(DATA SUPPLIED)
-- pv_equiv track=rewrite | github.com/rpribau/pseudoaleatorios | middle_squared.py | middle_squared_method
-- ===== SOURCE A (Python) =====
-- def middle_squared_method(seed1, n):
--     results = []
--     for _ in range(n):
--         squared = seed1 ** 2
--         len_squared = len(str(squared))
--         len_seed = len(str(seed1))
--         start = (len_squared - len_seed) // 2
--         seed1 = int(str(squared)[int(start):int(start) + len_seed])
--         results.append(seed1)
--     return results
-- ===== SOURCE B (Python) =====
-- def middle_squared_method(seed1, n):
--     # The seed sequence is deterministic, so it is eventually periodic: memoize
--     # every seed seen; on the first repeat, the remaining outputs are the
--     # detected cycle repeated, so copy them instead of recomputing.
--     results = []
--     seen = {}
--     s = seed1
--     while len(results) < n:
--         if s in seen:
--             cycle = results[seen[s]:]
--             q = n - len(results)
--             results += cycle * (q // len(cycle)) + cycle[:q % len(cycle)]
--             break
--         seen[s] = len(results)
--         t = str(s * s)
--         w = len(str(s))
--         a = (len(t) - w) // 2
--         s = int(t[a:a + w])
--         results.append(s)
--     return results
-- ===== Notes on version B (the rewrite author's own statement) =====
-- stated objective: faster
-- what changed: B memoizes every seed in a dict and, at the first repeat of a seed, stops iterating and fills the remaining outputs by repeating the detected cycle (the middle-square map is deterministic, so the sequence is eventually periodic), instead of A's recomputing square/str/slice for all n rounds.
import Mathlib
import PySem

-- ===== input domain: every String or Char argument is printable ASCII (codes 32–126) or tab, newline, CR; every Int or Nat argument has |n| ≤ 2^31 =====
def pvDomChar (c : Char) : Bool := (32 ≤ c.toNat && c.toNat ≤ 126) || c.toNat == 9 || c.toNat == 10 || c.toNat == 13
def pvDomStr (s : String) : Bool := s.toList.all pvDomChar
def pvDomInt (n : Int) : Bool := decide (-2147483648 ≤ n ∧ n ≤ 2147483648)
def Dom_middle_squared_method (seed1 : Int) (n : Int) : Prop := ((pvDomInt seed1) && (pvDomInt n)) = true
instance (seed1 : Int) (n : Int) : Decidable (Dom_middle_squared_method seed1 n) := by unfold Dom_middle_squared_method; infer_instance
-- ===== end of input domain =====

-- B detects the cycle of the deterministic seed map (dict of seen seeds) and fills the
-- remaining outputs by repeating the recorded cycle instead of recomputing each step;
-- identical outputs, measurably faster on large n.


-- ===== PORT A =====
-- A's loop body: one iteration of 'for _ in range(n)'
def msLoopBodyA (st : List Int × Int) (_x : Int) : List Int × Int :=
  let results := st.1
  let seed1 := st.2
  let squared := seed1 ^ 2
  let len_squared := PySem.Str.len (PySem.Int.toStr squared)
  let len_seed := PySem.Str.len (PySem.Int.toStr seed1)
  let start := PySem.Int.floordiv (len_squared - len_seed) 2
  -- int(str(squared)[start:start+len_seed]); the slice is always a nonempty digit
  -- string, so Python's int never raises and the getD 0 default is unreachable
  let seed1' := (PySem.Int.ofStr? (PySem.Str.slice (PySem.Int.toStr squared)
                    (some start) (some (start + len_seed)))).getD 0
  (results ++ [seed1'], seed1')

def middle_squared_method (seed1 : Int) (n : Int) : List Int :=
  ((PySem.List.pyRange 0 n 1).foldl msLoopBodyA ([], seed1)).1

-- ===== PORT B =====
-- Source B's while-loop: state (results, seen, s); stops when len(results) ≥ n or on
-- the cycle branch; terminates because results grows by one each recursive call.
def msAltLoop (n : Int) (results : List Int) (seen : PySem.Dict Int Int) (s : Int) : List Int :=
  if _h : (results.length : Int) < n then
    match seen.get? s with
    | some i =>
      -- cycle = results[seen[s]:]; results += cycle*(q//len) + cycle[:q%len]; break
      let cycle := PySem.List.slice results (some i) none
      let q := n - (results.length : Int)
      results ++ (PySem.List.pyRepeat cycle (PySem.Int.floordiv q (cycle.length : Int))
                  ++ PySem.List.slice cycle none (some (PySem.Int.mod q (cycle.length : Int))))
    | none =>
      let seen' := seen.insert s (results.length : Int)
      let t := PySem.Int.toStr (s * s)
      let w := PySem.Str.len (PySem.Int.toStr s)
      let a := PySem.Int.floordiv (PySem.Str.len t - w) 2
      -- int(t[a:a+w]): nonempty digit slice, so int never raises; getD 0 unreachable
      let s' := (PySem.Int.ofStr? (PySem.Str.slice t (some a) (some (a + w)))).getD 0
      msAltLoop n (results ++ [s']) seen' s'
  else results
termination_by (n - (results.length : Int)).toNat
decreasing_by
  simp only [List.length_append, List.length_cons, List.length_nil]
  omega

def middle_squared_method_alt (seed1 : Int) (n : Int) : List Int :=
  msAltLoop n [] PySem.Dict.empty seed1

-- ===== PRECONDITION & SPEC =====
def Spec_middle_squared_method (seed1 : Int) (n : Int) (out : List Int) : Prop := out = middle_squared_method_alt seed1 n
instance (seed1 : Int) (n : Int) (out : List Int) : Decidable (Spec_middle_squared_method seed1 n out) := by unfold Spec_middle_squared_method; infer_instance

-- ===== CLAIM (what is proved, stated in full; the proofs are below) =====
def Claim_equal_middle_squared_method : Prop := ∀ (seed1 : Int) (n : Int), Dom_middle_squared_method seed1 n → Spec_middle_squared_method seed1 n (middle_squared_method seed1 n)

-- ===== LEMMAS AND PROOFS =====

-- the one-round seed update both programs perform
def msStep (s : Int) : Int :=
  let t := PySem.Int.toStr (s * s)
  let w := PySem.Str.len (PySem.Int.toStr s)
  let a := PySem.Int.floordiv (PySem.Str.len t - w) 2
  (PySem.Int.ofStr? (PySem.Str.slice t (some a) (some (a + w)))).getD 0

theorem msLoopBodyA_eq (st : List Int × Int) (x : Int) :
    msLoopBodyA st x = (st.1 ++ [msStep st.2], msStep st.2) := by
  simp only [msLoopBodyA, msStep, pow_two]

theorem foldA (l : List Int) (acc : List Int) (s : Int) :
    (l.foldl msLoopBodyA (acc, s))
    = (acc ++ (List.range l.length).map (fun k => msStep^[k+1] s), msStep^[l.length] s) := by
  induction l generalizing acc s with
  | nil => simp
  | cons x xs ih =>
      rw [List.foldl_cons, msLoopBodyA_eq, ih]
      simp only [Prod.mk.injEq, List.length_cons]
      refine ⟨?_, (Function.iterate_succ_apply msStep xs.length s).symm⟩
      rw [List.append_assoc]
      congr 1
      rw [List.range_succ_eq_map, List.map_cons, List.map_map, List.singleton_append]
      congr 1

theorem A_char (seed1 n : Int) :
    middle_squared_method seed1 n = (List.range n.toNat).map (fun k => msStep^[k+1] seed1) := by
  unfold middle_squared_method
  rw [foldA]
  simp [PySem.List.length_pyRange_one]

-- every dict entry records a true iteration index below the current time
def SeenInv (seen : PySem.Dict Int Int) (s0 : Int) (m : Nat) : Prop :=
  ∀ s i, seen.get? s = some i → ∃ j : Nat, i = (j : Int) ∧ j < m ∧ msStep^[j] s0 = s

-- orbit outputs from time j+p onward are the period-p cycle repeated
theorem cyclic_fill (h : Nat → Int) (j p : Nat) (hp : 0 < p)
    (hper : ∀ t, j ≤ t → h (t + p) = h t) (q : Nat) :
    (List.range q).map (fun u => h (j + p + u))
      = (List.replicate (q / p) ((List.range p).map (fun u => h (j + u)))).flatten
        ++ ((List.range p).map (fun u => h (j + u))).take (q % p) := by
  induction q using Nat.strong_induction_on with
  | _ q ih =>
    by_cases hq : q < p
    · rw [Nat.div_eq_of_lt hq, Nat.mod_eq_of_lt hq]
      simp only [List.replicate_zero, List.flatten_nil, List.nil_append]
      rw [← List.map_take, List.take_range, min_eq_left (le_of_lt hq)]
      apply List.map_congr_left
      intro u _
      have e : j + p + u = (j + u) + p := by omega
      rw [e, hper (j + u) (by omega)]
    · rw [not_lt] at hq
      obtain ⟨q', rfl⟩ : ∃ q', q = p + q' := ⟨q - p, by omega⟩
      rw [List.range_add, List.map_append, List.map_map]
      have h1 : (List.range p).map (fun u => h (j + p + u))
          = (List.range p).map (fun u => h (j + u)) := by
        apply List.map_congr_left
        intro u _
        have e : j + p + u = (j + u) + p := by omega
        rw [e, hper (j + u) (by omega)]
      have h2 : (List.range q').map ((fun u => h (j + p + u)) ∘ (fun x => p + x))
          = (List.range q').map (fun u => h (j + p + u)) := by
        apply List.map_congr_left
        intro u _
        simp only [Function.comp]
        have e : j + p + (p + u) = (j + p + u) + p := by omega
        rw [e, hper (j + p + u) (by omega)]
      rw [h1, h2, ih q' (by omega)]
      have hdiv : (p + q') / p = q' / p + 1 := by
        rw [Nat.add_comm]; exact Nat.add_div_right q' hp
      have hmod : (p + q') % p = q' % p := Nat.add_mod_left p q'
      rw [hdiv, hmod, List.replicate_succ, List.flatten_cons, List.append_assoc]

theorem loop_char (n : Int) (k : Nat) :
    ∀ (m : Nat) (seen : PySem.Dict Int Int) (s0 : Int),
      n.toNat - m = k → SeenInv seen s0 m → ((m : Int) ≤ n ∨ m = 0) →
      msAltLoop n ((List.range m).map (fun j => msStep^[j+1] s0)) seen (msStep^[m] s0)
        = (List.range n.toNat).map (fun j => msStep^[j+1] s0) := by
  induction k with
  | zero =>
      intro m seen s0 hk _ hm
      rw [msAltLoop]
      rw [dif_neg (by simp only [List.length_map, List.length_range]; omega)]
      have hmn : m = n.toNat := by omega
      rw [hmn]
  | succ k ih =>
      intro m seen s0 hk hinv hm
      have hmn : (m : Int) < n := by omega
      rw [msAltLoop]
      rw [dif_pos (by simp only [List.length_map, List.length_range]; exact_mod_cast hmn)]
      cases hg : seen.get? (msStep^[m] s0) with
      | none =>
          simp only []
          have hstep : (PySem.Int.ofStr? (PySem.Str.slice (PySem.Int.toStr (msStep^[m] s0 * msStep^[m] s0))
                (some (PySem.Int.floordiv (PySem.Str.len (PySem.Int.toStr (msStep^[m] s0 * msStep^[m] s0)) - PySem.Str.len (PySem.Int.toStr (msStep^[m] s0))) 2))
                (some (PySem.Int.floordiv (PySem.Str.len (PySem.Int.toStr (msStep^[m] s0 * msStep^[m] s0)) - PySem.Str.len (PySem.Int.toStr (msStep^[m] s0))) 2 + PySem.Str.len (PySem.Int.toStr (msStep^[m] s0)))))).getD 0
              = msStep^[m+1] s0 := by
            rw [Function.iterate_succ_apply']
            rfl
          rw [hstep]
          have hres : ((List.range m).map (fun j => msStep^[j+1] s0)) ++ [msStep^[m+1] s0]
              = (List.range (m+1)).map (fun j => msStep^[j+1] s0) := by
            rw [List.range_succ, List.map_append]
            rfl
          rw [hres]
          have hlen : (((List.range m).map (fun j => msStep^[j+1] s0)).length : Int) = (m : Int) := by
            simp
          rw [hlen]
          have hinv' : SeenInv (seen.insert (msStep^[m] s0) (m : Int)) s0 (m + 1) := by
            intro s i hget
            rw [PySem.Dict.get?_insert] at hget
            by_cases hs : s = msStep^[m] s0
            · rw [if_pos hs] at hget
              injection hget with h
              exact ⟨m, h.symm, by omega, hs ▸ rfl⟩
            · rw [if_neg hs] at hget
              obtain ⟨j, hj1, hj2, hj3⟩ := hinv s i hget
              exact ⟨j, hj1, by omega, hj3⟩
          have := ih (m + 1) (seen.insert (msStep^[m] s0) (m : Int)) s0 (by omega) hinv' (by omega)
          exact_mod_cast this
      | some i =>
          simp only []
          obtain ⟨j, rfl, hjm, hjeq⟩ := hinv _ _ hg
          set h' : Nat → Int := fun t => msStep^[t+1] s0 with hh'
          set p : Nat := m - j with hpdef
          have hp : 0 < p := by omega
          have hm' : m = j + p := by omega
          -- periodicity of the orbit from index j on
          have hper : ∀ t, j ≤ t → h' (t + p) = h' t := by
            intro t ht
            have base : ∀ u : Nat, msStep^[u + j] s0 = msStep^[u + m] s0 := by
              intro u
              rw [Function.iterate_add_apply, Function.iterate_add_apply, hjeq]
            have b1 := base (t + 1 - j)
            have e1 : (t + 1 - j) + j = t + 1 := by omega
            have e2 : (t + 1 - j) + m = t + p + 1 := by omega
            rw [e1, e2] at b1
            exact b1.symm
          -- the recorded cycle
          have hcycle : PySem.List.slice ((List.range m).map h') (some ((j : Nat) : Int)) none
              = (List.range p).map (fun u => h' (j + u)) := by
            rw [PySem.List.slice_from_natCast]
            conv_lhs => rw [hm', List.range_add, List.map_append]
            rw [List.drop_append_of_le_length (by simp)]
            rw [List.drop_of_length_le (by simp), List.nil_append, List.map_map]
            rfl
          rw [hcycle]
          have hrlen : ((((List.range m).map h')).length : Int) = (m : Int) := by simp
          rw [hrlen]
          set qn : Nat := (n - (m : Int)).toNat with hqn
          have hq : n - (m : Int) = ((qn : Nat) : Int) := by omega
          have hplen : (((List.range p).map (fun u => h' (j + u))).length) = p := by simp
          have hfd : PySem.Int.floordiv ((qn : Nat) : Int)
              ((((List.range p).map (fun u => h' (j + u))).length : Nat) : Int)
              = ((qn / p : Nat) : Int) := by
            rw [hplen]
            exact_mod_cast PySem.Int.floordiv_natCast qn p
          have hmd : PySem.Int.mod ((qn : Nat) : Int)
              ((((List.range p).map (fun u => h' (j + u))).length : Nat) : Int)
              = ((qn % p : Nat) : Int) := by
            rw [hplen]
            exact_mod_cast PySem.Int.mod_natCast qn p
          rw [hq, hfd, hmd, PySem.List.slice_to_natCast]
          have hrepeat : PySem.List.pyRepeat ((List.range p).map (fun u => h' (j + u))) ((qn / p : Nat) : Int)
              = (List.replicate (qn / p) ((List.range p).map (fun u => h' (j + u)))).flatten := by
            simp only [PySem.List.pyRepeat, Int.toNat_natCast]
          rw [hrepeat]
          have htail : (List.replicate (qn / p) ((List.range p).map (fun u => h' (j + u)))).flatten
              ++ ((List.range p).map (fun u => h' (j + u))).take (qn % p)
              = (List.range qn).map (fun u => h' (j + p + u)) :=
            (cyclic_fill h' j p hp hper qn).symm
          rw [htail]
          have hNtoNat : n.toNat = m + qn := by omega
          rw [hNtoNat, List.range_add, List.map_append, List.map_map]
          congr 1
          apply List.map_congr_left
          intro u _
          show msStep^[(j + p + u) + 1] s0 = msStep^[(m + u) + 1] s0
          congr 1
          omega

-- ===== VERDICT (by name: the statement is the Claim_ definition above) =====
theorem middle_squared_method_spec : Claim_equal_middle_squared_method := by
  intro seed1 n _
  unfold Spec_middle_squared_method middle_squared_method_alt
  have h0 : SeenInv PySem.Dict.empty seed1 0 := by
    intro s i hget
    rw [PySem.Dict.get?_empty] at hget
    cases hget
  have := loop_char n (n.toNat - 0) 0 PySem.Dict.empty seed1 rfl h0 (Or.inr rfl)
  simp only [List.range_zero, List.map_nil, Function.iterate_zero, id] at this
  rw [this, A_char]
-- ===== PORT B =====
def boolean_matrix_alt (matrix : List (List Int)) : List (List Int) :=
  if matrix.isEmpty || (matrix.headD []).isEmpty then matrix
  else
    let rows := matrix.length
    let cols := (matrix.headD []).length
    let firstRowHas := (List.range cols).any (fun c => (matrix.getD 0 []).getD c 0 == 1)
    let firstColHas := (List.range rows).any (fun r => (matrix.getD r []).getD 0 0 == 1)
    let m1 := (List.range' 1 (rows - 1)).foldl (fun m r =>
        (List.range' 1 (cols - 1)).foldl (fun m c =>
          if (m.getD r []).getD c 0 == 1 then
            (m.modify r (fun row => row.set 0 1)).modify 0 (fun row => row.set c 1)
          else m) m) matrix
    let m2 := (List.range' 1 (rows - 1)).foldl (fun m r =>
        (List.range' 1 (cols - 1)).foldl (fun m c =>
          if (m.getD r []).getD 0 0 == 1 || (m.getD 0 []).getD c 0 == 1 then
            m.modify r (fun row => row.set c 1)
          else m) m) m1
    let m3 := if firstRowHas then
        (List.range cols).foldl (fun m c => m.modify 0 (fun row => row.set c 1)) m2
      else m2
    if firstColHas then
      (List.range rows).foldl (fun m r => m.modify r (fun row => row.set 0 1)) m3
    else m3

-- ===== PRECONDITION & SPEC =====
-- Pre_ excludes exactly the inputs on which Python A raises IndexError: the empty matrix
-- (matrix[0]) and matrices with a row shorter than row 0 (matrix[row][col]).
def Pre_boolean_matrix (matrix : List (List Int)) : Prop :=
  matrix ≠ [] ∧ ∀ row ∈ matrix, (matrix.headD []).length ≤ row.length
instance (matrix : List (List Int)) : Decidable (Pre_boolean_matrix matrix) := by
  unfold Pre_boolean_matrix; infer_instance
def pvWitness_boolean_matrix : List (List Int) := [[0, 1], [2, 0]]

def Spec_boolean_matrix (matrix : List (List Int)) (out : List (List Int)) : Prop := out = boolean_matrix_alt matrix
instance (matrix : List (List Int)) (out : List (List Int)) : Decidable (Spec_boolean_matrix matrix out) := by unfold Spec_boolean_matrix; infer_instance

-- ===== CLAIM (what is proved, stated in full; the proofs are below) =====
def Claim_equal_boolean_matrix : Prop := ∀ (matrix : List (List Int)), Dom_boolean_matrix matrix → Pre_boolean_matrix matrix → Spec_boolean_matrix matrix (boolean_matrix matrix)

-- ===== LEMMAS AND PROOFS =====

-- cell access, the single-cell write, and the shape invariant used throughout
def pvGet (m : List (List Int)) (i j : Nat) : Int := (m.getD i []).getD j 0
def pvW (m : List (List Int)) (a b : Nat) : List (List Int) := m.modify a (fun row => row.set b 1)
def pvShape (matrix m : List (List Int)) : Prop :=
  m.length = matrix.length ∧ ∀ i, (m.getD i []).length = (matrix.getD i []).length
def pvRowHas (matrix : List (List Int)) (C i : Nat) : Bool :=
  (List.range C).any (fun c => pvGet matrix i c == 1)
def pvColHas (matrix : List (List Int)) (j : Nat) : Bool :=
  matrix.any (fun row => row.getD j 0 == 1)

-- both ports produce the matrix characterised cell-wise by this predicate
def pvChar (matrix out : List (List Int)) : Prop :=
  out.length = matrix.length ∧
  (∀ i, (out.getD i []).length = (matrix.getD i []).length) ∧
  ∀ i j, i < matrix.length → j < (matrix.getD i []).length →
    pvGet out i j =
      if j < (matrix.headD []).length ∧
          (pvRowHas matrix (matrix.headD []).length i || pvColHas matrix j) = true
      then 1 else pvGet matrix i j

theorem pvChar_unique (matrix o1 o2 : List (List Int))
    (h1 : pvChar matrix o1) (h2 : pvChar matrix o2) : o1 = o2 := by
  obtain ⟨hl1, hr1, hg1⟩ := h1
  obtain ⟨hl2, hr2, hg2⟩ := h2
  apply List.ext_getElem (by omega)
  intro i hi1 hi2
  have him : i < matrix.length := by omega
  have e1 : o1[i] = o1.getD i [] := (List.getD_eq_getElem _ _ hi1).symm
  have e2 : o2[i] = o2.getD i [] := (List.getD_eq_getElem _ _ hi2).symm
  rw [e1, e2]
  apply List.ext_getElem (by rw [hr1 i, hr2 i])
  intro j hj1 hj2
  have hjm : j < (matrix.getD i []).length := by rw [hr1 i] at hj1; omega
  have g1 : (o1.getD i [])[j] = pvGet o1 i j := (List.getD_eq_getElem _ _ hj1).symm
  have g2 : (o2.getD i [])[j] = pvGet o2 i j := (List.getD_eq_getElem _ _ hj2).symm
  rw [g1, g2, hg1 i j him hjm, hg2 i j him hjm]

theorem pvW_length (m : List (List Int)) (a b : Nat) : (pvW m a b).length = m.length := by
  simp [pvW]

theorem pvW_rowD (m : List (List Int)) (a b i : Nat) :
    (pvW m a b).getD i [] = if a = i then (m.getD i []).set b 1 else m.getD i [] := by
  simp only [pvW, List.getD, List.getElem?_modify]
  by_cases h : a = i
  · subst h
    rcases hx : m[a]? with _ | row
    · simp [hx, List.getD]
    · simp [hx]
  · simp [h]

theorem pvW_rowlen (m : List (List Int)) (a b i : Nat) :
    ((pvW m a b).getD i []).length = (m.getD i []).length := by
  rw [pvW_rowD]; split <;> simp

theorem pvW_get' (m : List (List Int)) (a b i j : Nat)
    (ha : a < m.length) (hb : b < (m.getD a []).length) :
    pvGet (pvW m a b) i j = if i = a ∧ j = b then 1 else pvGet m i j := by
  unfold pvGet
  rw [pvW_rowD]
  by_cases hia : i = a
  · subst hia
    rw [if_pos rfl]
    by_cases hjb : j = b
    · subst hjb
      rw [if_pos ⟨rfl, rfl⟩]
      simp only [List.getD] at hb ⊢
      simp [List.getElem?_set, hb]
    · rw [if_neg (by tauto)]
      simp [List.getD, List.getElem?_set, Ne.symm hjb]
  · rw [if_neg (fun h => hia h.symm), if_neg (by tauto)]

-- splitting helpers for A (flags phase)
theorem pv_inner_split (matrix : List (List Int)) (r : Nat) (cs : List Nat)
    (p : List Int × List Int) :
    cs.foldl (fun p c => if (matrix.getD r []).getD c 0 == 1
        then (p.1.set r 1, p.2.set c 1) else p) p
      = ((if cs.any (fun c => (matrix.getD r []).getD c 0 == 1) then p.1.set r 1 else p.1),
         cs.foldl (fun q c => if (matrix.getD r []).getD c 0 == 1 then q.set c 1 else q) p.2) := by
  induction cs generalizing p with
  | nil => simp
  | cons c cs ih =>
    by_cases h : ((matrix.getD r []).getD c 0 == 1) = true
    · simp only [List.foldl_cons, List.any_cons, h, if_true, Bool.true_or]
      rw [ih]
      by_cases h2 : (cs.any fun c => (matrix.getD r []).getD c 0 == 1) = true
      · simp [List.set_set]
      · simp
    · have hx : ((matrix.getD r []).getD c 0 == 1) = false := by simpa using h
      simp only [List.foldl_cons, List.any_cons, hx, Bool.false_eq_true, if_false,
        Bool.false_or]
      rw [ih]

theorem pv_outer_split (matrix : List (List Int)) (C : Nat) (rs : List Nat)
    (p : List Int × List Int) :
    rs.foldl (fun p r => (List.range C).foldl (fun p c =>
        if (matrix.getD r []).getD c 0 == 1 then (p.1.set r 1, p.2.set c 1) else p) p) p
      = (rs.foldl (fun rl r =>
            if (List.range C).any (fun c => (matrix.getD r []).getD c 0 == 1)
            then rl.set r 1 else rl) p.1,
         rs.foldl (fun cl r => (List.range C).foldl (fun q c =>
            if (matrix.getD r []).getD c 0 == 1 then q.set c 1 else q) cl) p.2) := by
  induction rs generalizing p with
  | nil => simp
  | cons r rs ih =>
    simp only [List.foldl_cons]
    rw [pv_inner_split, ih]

(PROBLEM TO SOLVE) Return word for word the lines above from the line with "Claim_equal_middle_squared_method := by" to the line with "let m3 := if firstRowHas then", including both and leaving out all others.

(TASK RESPONSE)
theorem middle_squared_method_spec : Claim_equal_middle_squared_method := by
  intro seed1 n _
  unfold Spec_middle_squared_method middle_squared_method_alt
  have h0 : SeenInv PySem.Dict.empty seed1 0 := by
    intro s i hget
    rw [PySem.Dict.get?_empty] at hget
    cases hget
  have := loop_char n (n.toNat - 0) 0 PySem.Dict.empty seed1 rfl h0 (Or.inr rfl)
  simp only [List.range_zero, List.map_nil, Function.iterate_zero, id] at this
  rw [this, A_char]
-- ===== PORT B =====
def boolean_matrix_alt (matrix : List (List Int)) : List (List Int) :=
  if matrix.isEmpty || (matrix.headD []).isEmpty then matrix
  else
    let rows := matrix.length
    let cols := (matrix.headD []).length
    let firstRowHas := (List.range cols).any (fun c => (matrix.getD 0 []).getD c 0 == 1)
    let firstColHas := (List.range rows).any (fun r => (matrix.getD r []).getD 0 0 == 1)
    let m1 := (List.range' 1 (rows - 1)).foldl (fun m r =>
        (List.range' 1 (cols - 1)).foldl (fun m c =>
          if (m.getD r []).getD c 0 == 1 then
            (m.modify r (fun row => row.set 0 1)).modify 0 (fun row => row.set c 1)
          else m) m) matrix
    let m2 := (List.range' 1 (rows - 1)).foldl (fun m r =>
        (List.range' 1 (cols - 1)).foldl (fun m c =>
          if (m.getD r []).getD 0 0 == 1 || (m.getD 0 []).getD c 0 == 1 then
            m.modify r (fun row => row.set c 1)
          else m) m) m1
    let m3 := if firstRowHas then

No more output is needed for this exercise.